Is an increase in fuel duty a “tax rise”?  No, not really, unless it is significantly out of step with the increase in the price of fuel, and that is hard to measure because apart from pipeline delivered fuel like gas or electricity, the price is fairly volatile.  For example my last delivery of home heating oil cost about 59p per litre but the market price now is about 64p.  Come the summer, it might well drop again.

An increase in duty on road fuel has historically been set to follow inflation.  From time to time we may have something more, like the Fuel Duty Escalator:  this was supposed to be a year-on-year increase in the real cost of road fuel but it was only implemented once to my knowledge and, in any case, for all the chancellor’s – any chancellor’s – talk about tax rate changes a year or more out, the truth about our tax system is that the whole lot has to be set by Act of Parliament every single year, a safeguard which I believe was introduced when William Pitt the Younger first introduced income tax as a means of paying for fighting the Napoleonic Wars.  The Provisional Collection of Taxes Act permits a government to continue collecting taxes under last year’s Finance Act temporarily – until 4 August – but if they fail to obtain Royal Assent for a new act by then, they can no longer collect any tax!  That is why, in an election year, we typically have more than one Finance Act.  The first is to establish the right to collect taxes for another year, and is got out of the way before parliament is dissolved, and the second deals with all the matters of substance.
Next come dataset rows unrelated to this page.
-- pv_equiv track=rewrite | github.com/VanHackAcademy/fx-trade | solution.py | maxSellHoldProfit
-- ===== SOURCE A (Python) =====
-- def maxSellHoldProfit(prices: list[int]) -> str:
--   maxHoldProfit = 0
--   maxTrack = 0
--   dayToSell = 0
--   dayToClose = 0
--   for i in range(0, len(prices)):
--     for k in range(i + 1, len(prices)):
--       if prices[i] > prices[k]:
--         maxTrack = max(maxTrack, (prices[i] - prices[k]))
--       if maxTrack >  maxHoldProfit:
--         maxHoldProfit = maxTrack
--         dayToSell = i + 1
--         dayToClose = k + 1
--
--   return {
--     "maxHoldProfit" : maxHoldProfit,
--     "dayToSell" : dayToSell,
--     "dayToClose" : dayToClose,
--   }
-- ===== SOURCE B (Python) =====
-- def maxSellHoldProfit(prices: list[int]) -> str:
--   # One backward pass: keep (min of the strict suffix, its first index); O(n) instead of O(n^2).
--   best = 0
--   dayToSell = 0
--   dayToClose = 0
--   mo = None  # (min of prices[i+1:], first index of that min)
--   for i in range(len(prices) - 1, -1, -1):
--     x = prices[i]
--     if mo is not None:
--       m, jm = mo
--       cand = x - m
--       if cand > 0 and cand >= best:
--         best = cand
--         dayToSell = i + 1
--         dayToClose = jm + 1
--     if mo is None or x <= mo[0]:
--       mo = (x, i)
--   return {
--     "maxHoldProfit": best,
--     "dayToSell": dayToSell,
--     "dayToClose": dayToClose,
--   }
-- ===== Notes on version B (the rewrite author's own statement) =====
-- stated objective: faster
-- what changed: Replaced the O(n^2) nested scan over all (i,k) pairs by a single backward pass that maintains the minimum of the strict suffix together with its first index, updating the best profit/day pair on ties toward smaller i, which reproduces A's first-achieving row-major pair.
import Mathlib
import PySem

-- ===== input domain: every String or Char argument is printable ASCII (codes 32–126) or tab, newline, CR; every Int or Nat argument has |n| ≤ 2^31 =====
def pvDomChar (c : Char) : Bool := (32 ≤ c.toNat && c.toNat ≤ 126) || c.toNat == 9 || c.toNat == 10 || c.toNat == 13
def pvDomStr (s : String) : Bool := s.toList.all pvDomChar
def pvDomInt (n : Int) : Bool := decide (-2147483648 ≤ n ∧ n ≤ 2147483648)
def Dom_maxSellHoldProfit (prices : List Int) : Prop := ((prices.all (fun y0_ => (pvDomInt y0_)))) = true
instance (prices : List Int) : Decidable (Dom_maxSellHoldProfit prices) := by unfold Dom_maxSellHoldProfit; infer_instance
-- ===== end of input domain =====

-- B replaces A's O(n^2) nested pair scan by one O(n) backward pass keeping the strict-suffix minimum and its first index.

-- ===== PORT A =====
-- inner 'for k in range(i+1, len(prices))' loop of A, over the fixed outer index i
def pvAInner (L : List Int) (i : Int) (st : Int × Int × Int × Int) : Int × Int × Int × Int :=
  (PySem.List.pyRange (i + 1) (L.length : Int) 1).foldl (fun st k =>
    let mt := if PySem.List.pyGetD L i 0 > PySem.List.pyGetD L k 0
              then max st.2.1 (PySem.List.pyGetD L i 0 - PySem.List.pyGetD L k 0) else st.2.1
    if mt > st.1 then (mt, mt, i + 1, k + 1) else (st.1, mt, st.2.2.1, st.2.2.2)) st

def maxSellHoldProfit (prices : List Int) : List (String × Int) :=
  let s := (PySem.List.pyRange 0 (prices.length : Int) 1).foldl
             (fun st i => pvAInner prices i st) (0, 0, 0, 0)
  [("maxHoldProfit", s.1), ("dayToSell", s.2.2.1), ("dayToClose", s.2.2.2)]

-- ===== PORT B =====
-- body of B's single backward loop: st = (best, dayToSell, dayToClose, mo) where mo = (min of prices[i+1:], its first index)
def pvBStep (L : List Int) (i : Int) (st : Int × Int × Int × Option (Int × Int)) :
    Int × Int × Int × Option (Int × Int) :=
  let x := PySem.List.pyGetD L i 0
  let t : Int × Int × Int :=
    match st.2.2.2 with
    | some (m, jm) => if x - m > 0 ∧ x - m ≥ st.1 then (x - m, i + 1, jm + 1) else (st.1, st.2.1, st.2.2.1)
    | none => (st.1, st.2.1, st.2.2.1)
  let mo : Option (Int × Int) :=
    match st.2.2.2 with
    | none => some (x, i)
    | some (m, _) => if x ≤ m then some (x, i) else st.2.2.2
  (t.1, t.2.1, t.2.2, mo)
Anyway, back to the subject.  In among the budget documents which run to several hundred pages and which are mainly about obscure technical stuff like corporate members of limited liability partnerships, an HMRC press release confirms that the proposed 1.9p per litre increase in fuel duties, planned for September, has been cancelled.  In fact, there hasn’t been an increase in road fuel duties since George Osborne took office in 2010.  Had the “planned” increases not all been cancelled, like this one, road fuels would now be about 13p per litre more than they are now.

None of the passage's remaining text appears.